• _Exercise requirements_
Copy the records. Keep every line exactly as it is.

______________________________

def get_template_to_startidx_and_embedding_size_alt (max_len : Int) (min_k : Int) (max_k : Int) (alphabet_size : Int) : (List (List Bool × Int)) × Int :=
  let entries := (PySem.List.pyRange min_k (max_len+1) 1).foldl (fun es a_len =>
    (PySem.List.pyRange (min_k-2) (min (a_len-2) max_k + 1) 1).foldl (fun es num_nongap =>
      es ++ (pvMasks (a_len-2) num_nongap).map (fun m =>
        ([true] ++ m ++ [true], alphabet_size ^ (num_nongap + 2).toNat))) es)
    ([] : List (List Bool × Int))
  let res := entries.foldl (fun st e => (st.1.insert e.1 st.2, st.2 + e.2))
    ((PySem.Dict.empty : PySem.Dict (List Bool) Int), (0:Int))
  (res.1.items, res.2)

-- ===== PRECONDITION & SPEC =====
-- Pre_ excludes exactly the inputs where A raises ValueError: min_k ≤ 1 with a non-empty loop
-- body makes itertools.combinations receive a negative r.
def Pre_get_template_to_startidx_and_embedding_size (max_len : Int) (min_k : Int) (max_k : Int) (alphabet_size : Int) : Prop :=
  2 ≤ min_k ∨ max_len < min_k ∨ max_k < min_k - 2
instance (max_len : Int) (min_k : Int) (max_k : Int) (alphabet_size : Int) : Decidable (Pre_get_template_to_startidx_and_embedding_size max_len min_k max_k alphabet_size) := by unfold Pre_get_template_to_startidx_and_embedding_size; infer_instance

def pvWitness_get_template_to_startidx_and_embedding_size : Int × Int × Int × Int := (5, 2, 3, 4)

def Spec_get_template_to_startidx_and_embedding_size (max_len : Int) (min_k : Int) (max_k : Int) (alphabet_size : Int) (out : (List (List Bool × Int)) × Int) : Prop := out = get_template_to_startidx_and_embedding_size_alt max_len min_k max_k alphabet_size
instance (max_len : Int) (min_k : Int) (max_k : Int) (alphabet_size : Int) (out : (List (List Bool × Int)) × Int) : Decidable (Spec_get_template_to_startidx_and_embedding_size max_len min_k max_k alphabet_size out) := by unfold Spec_get_template_to_startidx_and_embedding_size; infer_instance

-- ===== CLAIM (what is proved, stated in full; the proofs are below) =====
def Claim_equal_get_template_to_startidx_and_embedding_size : Prop := ∀ (max_len : Int) (min_k : Int) (max_k : Int) (alphabet_size : Int), Dom_get_template_to_startidx_and_embedding_size max_len min_k max_k alphabet_size → Pre_get_template_to_startidx_and_embedding_size max_len min_k max_k alphabet_size → Spec_get_template_to_startidx_and_embedding_size max_len min_k max_k alphabet_size (get_template_to_startidx_and_embedding_size max_len min_k max_k alphabet_size)

-- ===== LEMMAS AND PROOFS =====

-- the common per-entry step: insert the template at the running start index, add its size
def pvStep (st : PySem.Dict (List Bool) Int × Int) (e : List Bool × Int) : PySem.Dict (List Bool) Int × Int :=
  (st.1.insert e.1 st.2, st.2 + e.2)

theorem pv_nest1 {α E S : Type} (step : S → E → S) (g : α → List E) :
    ∀ (l : List α) (init : S),
      l.foldl (fun st x => (g x).foldl step st) init = (l.flatMap g).foldl step init := by
  intro l
  induction l with
  | nil => intro init; rfl
  | cons h t ih => intro init; simp [List.foldl_append, ih]
-- pv_equiv track=rewrite | github.com/rseeley/advent-of-code-2023 | src/app/day_1_2.py | get_second_num
-- ===== SOURCE A (Python) =====
-- nums_as_strings = {
--     'one': 1,
--     'two': 2,
--     'three': 3,
--     'four': 4,
--     'five': 5,
--     'six': 6,
--     'seven': 7,
--     'eight': 8,
--     'nine': 9,
-- }
--
-- min_string_num_length = min(len(key) for key in nums_as_strings)
--
-- def get_second_num(row: str) -> str:
--     num_as_string = ''
--     string = ''
--
--     for char in reversed(row):
--         try:
--             int(char)
--             num_as_string = char
--             break
--         except ValueError:
--             string = f'{char}{string}'
--
--             if len(string) >= min_string_num_length:
--                 for key in nums_as_strings:
--                     if string.startswith(key):
--                         num_as_string = str(nums_as_strings[key])
--                         break
--         if num_as_string:
--             break
--     return num_as_string
-- ===== SOURCE B (Python) =====
-- _vals = {
--     'one': '1', 'two': '2', 'three': '3', 'four': '4', 'five': '5',
--     'six': '6', 'seven': '7', 'eight': '8', 'nine': '9',
-- }
--
-- def get_second_num(row: str) -> str:
--     # Collect every match left-to-right (digit char, or a spelled word found by
--     # slicing row[i:i+L] and looking the slice up in a dict), then return the
--     # last one; no reversed scan, no growing suffix string, no try/except.
--     matches = []
--     for i in range(len(row)):
--         c = row[i]
--         if c in '0123456789':
--             matches.append(c)
--         else:
--             for L in (3, 4, 5):
--                 w = _vals.get(row[i:i+L])
--                 if w is not None:
--                     matches.append(w)
--                     break
--     return matches[-1] if matches else ''
-- ===== Notes on version B (the rewrite author's own statement) =====
-- stated objective: faster
-- what changed: Instead of A's reversed scan that grows a suffix string, try/excepts int() on each char and breaks at the first hit, B scans forward once, collecting every match into a list (digit char, or a spelled word found by slicing row[i:i+L] and looking the slice up in a dict) and returns the last collected match.
import Mathlib
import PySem

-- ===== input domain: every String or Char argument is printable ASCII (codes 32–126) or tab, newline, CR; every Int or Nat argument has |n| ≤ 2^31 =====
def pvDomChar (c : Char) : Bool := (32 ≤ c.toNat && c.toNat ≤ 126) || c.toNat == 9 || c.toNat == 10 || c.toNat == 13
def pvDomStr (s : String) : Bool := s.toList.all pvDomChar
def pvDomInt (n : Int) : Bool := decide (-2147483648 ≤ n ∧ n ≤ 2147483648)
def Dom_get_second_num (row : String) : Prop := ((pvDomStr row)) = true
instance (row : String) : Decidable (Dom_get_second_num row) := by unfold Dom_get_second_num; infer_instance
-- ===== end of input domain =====

-- B: instead of A's reversed scan with a growing suffix accumulator and early breaks,
-- collect every match left-to-right (digit char, or word found by slicing row[i:i+L]
-- and looking the slice up in a dict) and return the last collected match.

-- ===== PORT A =====
def nums_as_strings : List (String × Int) :=
  [("one", 1), ("two", 2), ("three", 3), ("four", 4), ("five", 5),
   ("six", 6), ("seven", 7), ("eight", 8), ("nine", 9)]

def min_string_num_length : Nat :=
  ((nums_as_strings.map (fun kv => kv.1.toList.length)).min?).getD 0

-- inner 'for key in nums_as_strings: if string.startswith(key): … break'
def findWordA : List (String × Int) → List Char → Option String
  | [], _ => none
  | kv :: rest, s =>
    if PySem.Chars.startswith s kv.1.toList then some (PySem.Int.toStr kv.2)
    else findWordA rest s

______________________________

• _Answer to this task_
def get_template_to_startidx_and_embedding_size_alt (max_len : Int) (min_k : Int) (max_k : Int) (alphabet_size : Int) : (List (List Bool × Int)) × Int :=
  let entries := (PySem.List.pyRange min_k (max_len+1) 1).foldl (fun es a_len =>
    (PySem.List.pyRange (min_k-2) (min (a_len-2) max_k + 1) 1).foldl (fun es num_nongap =>
      es ++ (pvMasks (a_len-2) num_nongap).map (fun m =>
        ([true] ++ m ++ [true], alphabet_size ^ (num_nongap + 2).toNat))) es)
    ([] : List (List Bool × Int))
  let res := entries.foldl (fun st e => (st.1.insert e.1 st.2, st.2 + e.2))
    ((PySem.Dict.empty : PySem.Dict (List Bool) Int), (0:Int))
  (res.1.items, res.2)

-- ===== PRECONDITION & SPEC =====
-- Pre_ excludes exactly the inputs where A raises ValueError: min_k ≤ 1 with a non-empty loop
-- body makes itertools.combinations receive a negative r.
def Pre_get_template_to_startidx_and_embedding_size (max_len : Int) (min_k : Int) (max_k : Int) (alphabet_size : Int) : Prop :=
  2 ≤ min_k ∨ max_len < min_k ∨ max_k < min_k - 2
instance (max_len : Int) (min_k : Int) (max_k : Int) (alphabet_size : Int) : Decidable (Pre_get_template_to_startidx_and_embedding_size max_len min_k max_k alphabet_size) := by unfold Pre_get_template_to_startidx_and_embedding_size; infer_instance

def pvWitness_get_template_to_startidx_and_embedding_size : Int × Int × Int × Int := (5, 2, 3, 4)

def Spec_get_template_to_startidx_and_embedding_size (max_len : Int) (min_k : Int) (max_k : Int) (alphabet_size : Int) (out : (List (List Bool × Int)) × Int) : Prop := out = get_template_to_startidx_and_embedding_size_alt max_len min_k max_k alphabet_size
instance (max_len : Int) (min_k : Int) (max_k : Int) (alphabet_size : Int) (out : (List (List Bool × Int)) × Int) : Decidable (Spec_get_template_to_startidx_and_embedding_size max_len min_k max_k alphabet_size out) := by unfold Spec_get_template_to_startidx_and_embedding_size; infer_instance

-- ===== CLAIM (what is proved, stated in full; the proofs are below) =====
def Claim_equal_get_template_to_startidx_and_embedding_size : Prop := ∀ (max_len : Int) (min_k : Int) (max_k : Int) (alphabet_size : Int), Dom_get_template_to_startidx_and_embedding_size max_len min_k max_k alphabet_size → Pre_get_template_to_startidx_and_embedding_size max_len min_k max_k alphabet_size → Spec_get_template_to_startidx_and_embedding_size max_len min_k max_k alphabet_size (get_template_to_startidx_and_embedding_size max_len min_k max_k alphabet_size)

-- ===== LEMMAS AND PROOFS =====

-- the common per-entry step: insert the template at the running start index, add its size
def pvStep (st : PySem.Dict (List Bool) Int × Int) (e : List Bool × Int) : PySem.Dict (List Bool) Int × Int :=
  (st.1.insert e.1 st.2, st.2 + e.2)

theorem pv_nest1 {α E S : Type} (step : S → E → S) (g : α → List E) :
    ∀ (l : List α) (init : S),
      l.foldl (fun st x => (g x).foldl step st) init = (l.flatMap g).foldl step init := by
  intro l
  induction l with
  | nil => intro init; rfl
  | cons h t ih => intro init; simp [List.foldl_append, ih]
-- pv_equiv track=rewrite | github.com/rseeley/advent-of-code-2023 | src/app/day_1_2.py | get_second_num
-- ===== SOURCE A (Python) =====
-- nums_as_strings = {
--     'one': 1,
--     'two': 2,
--     'three': 3,
--     'four': 4,
--     'five': 5,
--     'six': 6,
--     'seven': 7,
--     'eight': 8,
--     'nine': 9,
-- }
--
-- min_string_num_length = min(len(key) for key in nums_as_strings)
--
-- def get_second_num(row: str) -> str:
--     num_as_string = ''
--     string = ''
--
--     for char in reversed(row):
--         try:
--             int(char)
--             num_as_string = char
--             break
--         except ValueError:
--             string = f'{char}{string}'
--
--             if len(string) >= min_string_num_length:
--                 for key in nums_as_strings:
--                     if string.startswith(key):
--                         num_as_string = str(nums_as_strings[key])
--                         break
--         if num_as_string:
--             break
--     return num_as_string
-- ===== SOURCE B (Python) =====
-- _vals = {
--     'one': '1', 'two': '2', 'three': '3', 'four': '4', 'five': '5',
--     'six': '6', 'seven': '7', 'eight': '8', 'nine': '9',
-- }
--
-- def get_second_num(row: str) -> str:
--     # Collect every match left-to-right (digit char, or a spelled word found by
--     # slicing row[i:i+L] and looking the slice up in a dict), then return the
--     # last one; no reversed scan, no growing suffix string, no try/except.
--     matches = []
--     for i in range(len(row)):
--         c = row[i]
--         if c in '0123456789':
--             matches.append(c)
--         else:
--             for L in (3, 4, 5):
--                 w = _vals.get(row[i:i+L])
--                 if w is not None:
--                     matches.append(w)
--                     break
--     return matches[-1] if matches else ''
-- ===== Notes on version B (the rewrite author's own statement) =====
-- stated objective: faster
-- what changed: Instead of A's reversed scan that grows a suffix string, try/excepts int() on each char and breaks at the first hit, B scans forward once, collecting every match into a list (digit char, or a spelled word found by slicing row[i:i+L] and looking the slice up in a dict) and returns the last collected match.
import Mathlib
import PySem

-- ===== input domain: every String or Char argument is printable ASCII (codes 32–126) or tab, newline, CR; every Int or Nat argument has |n| ≤ 2^31 =====
def pvDomChar (c : Char) : Bool := (32 ≤ c.toNat && c.toNat ≤ 126) || c.toNat == 9 || c.toNat == 10 || c.toNat == 13
def pvDomStr (s : String) : Bool := s.toList.all pvDomChar
def pvDomInt (n : Int) : Bool := decide (-2147483648 ≤ n ∧ n ≤ 2147483648)
def Dom_get_second_num (row : String) : Prop := ((pvDomStr row)) = true
instance (row : String) : Decidable (Dom_get_second_num row) := by unfold Dom_get_second_num; infer_instance
-- ===== end of input domain =====

-- B: instead of A's reversed scan with a growing suffix accumulator and early breaks,
-- collect every match left-to-right (digit char, or word found by slicing row[i:i+L]
-- and looking the slice up in a dict) and return the last collected match.

-- ===== PORT A =====
def nums_as_strings : List (String × Int) :=
  [("one", 1), ("two", 2), ("three", 3), ("four", 4), ("five", 5),
   ("six", 6), ("seven", 7), ("eight", 8), ("nine", 9)]

def min_string_num_length : Nat :=
  ((nums_as_strings.map (fun kv => kv.1.toList.length)).min?).getD 0

-- inner 'for key in nums_as_strings: if string.startswith(key): … break'
def findWordA : List (String × Int) → List Char → Option String
  | [], _ => none
  | kv :: rest, s =>
    if PySem.Chars.startswith s kv.1.toList then some (PySem.Int.toStr kv.2)
    else findWordA rest s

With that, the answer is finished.